Free Labor
“When he was nineteen, still residing in Indiana, he made his first trip upon a flat-boat to New-Orleans. He was a hired hand merely.” — Lincoln autobiography, 1860
In 1858, South Carolina Senator James Henry Hammond declared that every society needed a class of people “with a low order of intellect and but little skill” to perform menial labor. White Southerners, Hammond claimed, had a slave population “inferior to her own, but eminently qualified in temper, in vigor, in docility, in capacity to stand the climate, to answer all her purposes.” Hammond called this population the mud-sill of society and his ideas came to be known as the mudsill theory of labor. A mudsill is the lowest supporting timber in a building frame.

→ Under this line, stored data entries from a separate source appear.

-- pv_equiv track=rewrite | github.com/isseis/binoxxo-solver | binoxxo_solver.py | fill_try
-- ===== SOURCE A (Python) =====
-- def permutations(a, b):
--     if a == 0 and b == 0:
--         return []
--     elif a == 0:
--         return [['O'] * b]
--     elif b == 0:
--         return [['X'] * a]
--     else:
--         r = []
--         for l in permutations(a-1, b):
--             r.append(['X'] + l)
--         for l in permutations(a, b-1):
--             r.append(['O'] + l)
--         return r
--
-- def merge(L, l):
--     if L.count(' ') != len(l):
--         raise RuntimeError('Number of element mismatch. '
--                 + 'L=' + str(L) + ', l=' + str(l))
--     return [l.pop(0) if E == ' ' else E for E in L]
--
-- def fill_try(l):
--     if l.count('O') < 3 and l.count('X') < 3:
--         return 0
--
--     # result[i] holds a set of characters which can be placed at the l[i]
--     result = []
--     for i in range(len(l)):
--         result.append(set())
--
--     for g in permutations(5 - l.count('X'), 5 - l.count('O')):
--         merged = merge(l, g)
--         if validate_line(merged):
--             for i, e in enumerate(merged):
--                 result[i].add(e)
--
--     changed = 0
--     for i, e in enumerate(l):
--         if len(result[i]) == 1 and l[i] == ' ':
--             changed += 1
--             l[i] = result[i].pop()
--
--     return changed
--
-- def validate_line(l):
--     def _sub(l):
--         for i in range(len(l) - 2):
--             # Rule 2. Es dürfen nicht mehr als zwei aufeinanderfolgende
--             # X und O in einer Zeile oder Spalte vorkommen.
--             if l[i] != ' ' and l[i] == l[i+1] == l[i+2]:
--                 return False
--         return True
--
--     return (l.count('O') + l.count('X') + l.count(' ') == len(l)
--             # Rule 3. Pro Zeile und Spalte hat es gleich viele X und O.
--             # Note some cells can be empty while solving the puzzle.
--             and l.count('O') <= len(l) / 2
--             and l.count('X') <= len(l) / 2
--             and _sub(l))
-- ===== SOURCE B (Python) =====
-- def validate_line(l):
--     def _sub(l):
--         for i in range(len(l) - 2):
--             if l[i] != ' ' and l[i] == l[i+1] == l[i+2]:
--                 return False
--         return True
--
--     return (l.count('O') + l.count('X') + l.count(' ') == len(l)
--             and l.count('O') <= len(l) / 2
--             and l.count('X') <= len(l) / 2
--             and _sub(l))
--
-- def _search(line, rest):
--     # is there some X/O assignment of the blank positions in rest making line valid?
--     if not rest:
--         return validate_line(line)
--     for c in ('X', 'O'):
--         line[rest[0]] = c
--         if _search(line, rest[1:]):
--             return True
--     return False
--
-- def _completable(l, blanks, i, c):
--     # does a valid full assignment of the blanks exist with blank i = c?
--     line = list(l)
--     line[i] = c
--     return _search(line, [j for j in blanks if j != i])
--
-- def fill_try(l):
--     if l.count('O') < 3 and l.count('X') < 3:
--         return 0
--     blanks = [i for i, e in enumerate(l) if e == ' ']
--     forced = []
--     for i in blanks:
--         feas = [c for c in ('X', 'O') if _completable(l, blanks, i, c)]
--         if len(feas) == 1:
--             forced.append((i, feas[0]))
--     for i, c in forced:
--         l[i] = c
--     return len(forced)
-- ===== Notes on version B (the rewrite author's own statement) =====
-- stated objective: alternative
-- what changed: A enumerates every exact-count completion of the line (permutations of 5-X 'X's and 5-O 'O's), merges each into the line and intersects per-position character sets; B instead tests each blank cell individually, asking via a backtracking search over the remaining blanks whether a valid completion exists with that cell = 'X' and with 'O', and marks the cell forced iff exactly one letter is feasible.
-- outside the precondition, e.g. on fill_try([' ', ' ', 'X', 'X', 'O', 'X', 'X', 'O', 'O', 'X', 'O', 'O']): A returns 0, B returns 2
import Mathlib
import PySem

In a widely distributed address to the Wisconsin State Agricultural Society in 1859, Lincoln derided the mudsill theory for treating each worker like “a blind horse upon a treadmill.” Lincoln took particular offense at the mudsill theory because it fixed workers in their condition for life, rendering any effort to better oneself “not only useless, but pernicious, and dangerous.”
In contrast, Lincoln endorsed free labor ideology, which championed universal education and the potential to rise based on one’s own merit. Like his fellow Kentuckian Henry Clay and other Whigs, Lincoln believed passionately in free labor because of his own life experiences, which included working as a general store proprietor, surveyor, postmaster, lawyer, and politician.
Lincoln’s first experience as a hired laborer came in 1828, when he transported a flatboat of meat, corn, and flour from Indiana to New Orleans. On the way, Lincoln and his companions stopped at sugar plantations and witnessed slavery firsthand. These flatboat trips whetted Lincoln’s appetite for independence and earned him a reputation as a young man willing to try his hand at many different types of work.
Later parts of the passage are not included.